(Stored data entries)
• • • • •

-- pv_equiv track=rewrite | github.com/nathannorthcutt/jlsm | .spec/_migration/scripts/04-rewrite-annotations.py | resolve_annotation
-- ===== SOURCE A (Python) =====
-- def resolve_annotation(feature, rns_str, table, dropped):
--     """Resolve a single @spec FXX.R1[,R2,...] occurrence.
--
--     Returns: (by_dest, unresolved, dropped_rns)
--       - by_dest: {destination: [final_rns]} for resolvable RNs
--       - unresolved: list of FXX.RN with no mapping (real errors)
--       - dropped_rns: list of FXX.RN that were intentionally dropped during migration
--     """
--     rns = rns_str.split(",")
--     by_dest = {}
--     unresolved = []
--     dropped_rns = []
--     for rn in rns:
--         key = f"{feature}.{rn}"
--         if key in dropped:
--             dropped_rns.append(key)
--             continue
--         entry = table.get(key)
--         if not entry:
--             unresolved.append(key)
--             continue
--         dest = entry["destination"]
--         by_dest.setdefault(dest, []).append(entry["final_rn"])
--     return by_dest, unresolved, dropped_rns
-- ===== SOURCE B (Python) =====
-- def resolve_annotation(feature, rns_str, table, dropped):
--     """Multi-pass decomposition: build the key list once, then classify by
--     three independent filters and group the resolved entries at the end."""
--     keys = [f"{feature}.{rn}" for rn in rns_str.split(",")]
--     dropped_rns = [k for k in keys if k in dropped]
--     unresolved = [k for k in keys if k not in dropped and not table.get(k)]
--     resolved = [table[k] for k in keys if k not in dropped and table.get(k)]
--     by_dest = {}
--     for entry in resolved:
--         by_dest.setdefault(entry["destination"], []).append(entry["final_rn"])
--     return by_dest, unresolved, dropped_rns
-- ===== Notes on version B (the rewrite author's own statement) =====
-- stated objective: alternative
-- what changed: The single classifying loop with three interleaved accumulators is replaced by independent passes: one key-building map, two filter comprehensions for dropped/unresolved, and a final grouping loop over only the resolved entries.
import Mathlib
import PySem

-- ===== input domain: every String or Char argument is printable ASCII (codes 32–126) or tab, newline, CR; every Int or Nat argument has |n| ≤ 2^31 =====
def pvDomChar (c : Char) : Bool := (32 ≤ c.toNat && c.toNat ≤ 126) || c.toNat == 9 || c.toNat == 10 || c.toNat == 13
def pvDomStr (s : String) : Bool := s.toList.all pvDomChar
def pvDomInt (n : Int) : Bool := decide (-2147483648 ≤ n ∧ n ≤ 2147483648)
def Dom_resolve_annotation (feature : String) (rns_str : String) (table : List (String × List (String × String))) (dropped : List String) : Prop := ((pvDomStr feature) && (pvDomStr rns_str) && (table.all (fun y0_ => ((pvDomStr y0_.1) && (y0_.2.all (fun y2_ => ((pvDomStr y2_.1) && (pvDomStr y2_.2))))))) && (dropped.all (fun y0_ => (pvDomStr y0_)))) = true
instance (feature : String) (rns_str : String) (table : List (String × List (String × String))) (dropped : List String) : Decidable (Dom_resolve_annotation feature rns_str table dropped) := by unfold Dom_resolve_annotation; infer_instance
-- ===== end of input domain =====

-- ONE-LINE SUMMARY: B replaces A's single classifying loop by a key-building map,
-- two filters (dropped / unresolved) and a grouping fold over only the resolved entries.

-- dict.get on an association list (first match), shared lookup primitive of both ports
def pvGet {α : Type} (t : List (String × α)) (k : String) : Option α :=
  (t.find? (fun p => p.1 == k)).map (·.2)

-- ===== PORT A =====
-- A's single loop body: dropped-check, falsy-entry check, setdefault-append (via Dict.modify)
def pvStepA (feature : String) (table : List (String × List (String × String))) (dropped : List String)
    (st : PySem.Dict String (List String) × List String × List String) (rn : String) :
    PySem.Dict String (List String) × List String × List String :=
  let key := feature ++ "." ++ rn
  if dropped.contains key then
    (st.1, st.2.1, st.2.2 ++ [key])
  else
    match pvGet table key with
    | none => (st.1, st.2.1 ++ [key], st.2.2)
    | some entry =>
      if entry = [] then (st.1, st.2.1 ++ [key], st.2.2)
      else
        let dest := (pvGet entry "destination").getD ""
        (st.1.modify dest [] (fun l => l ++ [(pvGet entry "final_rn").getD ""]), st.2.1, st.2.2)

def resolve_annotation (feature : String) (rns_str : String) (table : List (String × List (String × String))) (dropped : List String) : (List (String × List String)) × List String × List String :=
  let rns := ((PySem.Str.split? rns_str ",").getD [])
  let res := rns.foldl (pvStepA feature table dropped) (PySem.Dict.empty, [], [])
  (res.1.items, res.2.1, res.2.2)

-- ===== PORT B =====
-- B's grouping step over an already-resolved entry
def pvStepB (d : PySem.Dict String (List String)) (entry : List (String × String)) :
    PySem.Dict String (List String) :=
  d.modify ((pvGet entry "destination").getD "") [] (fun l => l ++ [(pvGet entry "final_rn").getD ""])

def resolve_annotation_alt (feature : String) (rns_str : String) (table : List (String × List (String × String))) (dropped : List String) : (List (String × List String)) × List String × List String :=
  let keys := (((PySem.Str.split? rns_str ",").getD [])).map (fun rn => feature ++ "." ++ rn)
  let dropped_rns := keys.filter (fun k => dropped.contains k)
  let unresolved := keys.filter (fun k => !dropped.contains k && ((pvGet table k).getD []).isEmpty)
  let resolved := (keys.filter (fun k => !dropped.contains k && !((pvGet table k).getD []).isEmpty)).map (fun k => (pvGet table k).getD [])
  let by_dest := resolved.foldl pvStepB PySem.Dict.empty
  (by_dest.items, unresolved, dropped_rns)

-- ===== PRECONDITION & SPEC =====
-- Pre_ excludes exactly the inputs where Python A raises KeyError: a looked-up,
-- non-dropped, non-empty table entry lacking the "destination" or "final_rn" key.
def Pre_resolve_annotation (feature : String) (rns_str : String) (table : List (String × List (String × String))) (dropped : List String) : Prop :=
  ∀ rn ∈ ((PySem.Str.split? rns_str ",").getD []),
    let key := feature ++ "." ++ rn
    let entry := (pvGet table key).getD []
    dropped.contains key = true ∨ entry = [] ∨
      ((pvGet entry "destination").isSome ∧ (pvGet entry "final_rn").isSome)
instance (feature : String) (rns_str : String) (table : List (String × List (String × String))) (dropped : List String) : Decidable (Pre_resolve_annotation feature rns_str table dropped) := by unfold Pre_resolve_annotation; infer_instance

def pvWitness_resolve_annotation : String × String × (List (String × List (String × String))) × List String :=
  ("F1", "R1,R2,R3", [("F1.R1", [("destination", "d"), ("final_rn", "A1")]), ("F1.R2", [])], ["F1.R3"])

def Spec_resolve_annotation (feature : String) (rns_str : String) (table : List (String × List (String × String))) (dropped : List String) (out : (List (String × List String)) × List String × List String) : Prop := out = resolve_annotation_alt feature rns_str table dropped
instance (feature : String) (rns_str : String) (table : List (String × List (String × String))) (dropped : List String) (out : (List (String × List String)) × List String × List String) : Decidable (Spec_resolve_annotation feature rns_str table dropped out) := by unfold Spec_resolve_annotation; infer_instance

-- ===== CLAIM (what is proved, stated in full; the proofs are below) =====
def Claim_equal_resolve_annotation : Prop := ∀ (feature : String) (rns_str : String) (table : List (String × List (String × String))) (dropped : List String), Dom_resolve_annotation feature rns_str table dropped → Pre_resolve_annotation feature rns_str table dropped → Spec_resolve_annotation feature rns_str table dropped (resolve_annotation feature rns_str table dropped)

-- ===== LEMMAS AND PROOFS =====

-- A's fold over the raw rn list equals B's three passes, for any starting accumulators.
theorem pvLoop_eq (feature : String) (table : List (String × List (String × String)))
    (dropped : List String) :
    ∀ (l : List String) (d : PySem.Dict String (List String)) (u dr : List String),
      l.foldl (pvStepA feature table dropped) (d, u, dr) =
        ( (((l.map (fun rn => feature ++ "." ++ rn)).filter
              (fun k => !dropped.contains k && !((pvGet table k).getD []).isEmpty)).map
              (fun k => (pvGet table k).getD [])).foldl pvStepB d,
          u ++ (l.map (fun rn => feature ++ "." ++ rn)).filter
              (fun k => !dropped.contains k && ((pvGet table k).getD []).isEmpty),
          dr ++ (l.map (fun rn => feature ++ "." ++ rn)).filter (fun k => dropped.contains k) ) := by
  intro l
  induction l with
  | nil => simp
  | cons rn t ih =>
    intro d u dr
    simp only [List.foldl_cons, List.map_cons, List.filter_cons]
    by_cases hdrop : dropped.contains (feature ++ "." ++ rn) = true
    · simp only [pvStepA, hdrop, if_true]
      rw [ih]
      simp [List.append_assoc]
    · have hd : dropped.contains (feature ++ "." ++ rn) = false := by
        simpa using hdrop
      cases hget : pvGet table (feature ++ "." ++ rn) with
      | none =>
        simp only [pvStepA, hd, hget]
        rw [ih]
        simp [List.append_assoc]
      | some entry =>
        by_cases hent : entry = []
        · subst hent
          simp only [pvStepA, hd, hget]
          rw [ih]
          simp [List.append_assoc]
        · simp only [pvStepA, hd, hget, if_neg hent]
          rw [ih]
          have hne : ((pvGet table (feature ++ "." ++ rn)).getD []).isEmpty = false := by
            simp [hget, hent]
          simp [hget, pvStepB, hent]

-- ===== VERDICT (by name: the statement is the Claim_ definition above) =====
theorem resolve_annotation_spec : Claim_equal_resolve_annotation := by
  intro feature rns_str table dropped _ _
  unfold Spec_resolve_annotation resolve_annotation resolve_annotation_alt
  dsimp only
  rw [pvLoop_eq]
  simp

• • • • •

YOUR TASK: How many lines of the entries above include the word "then"? Answer with the number only.

OUTPUT FOR THIS TASK: 3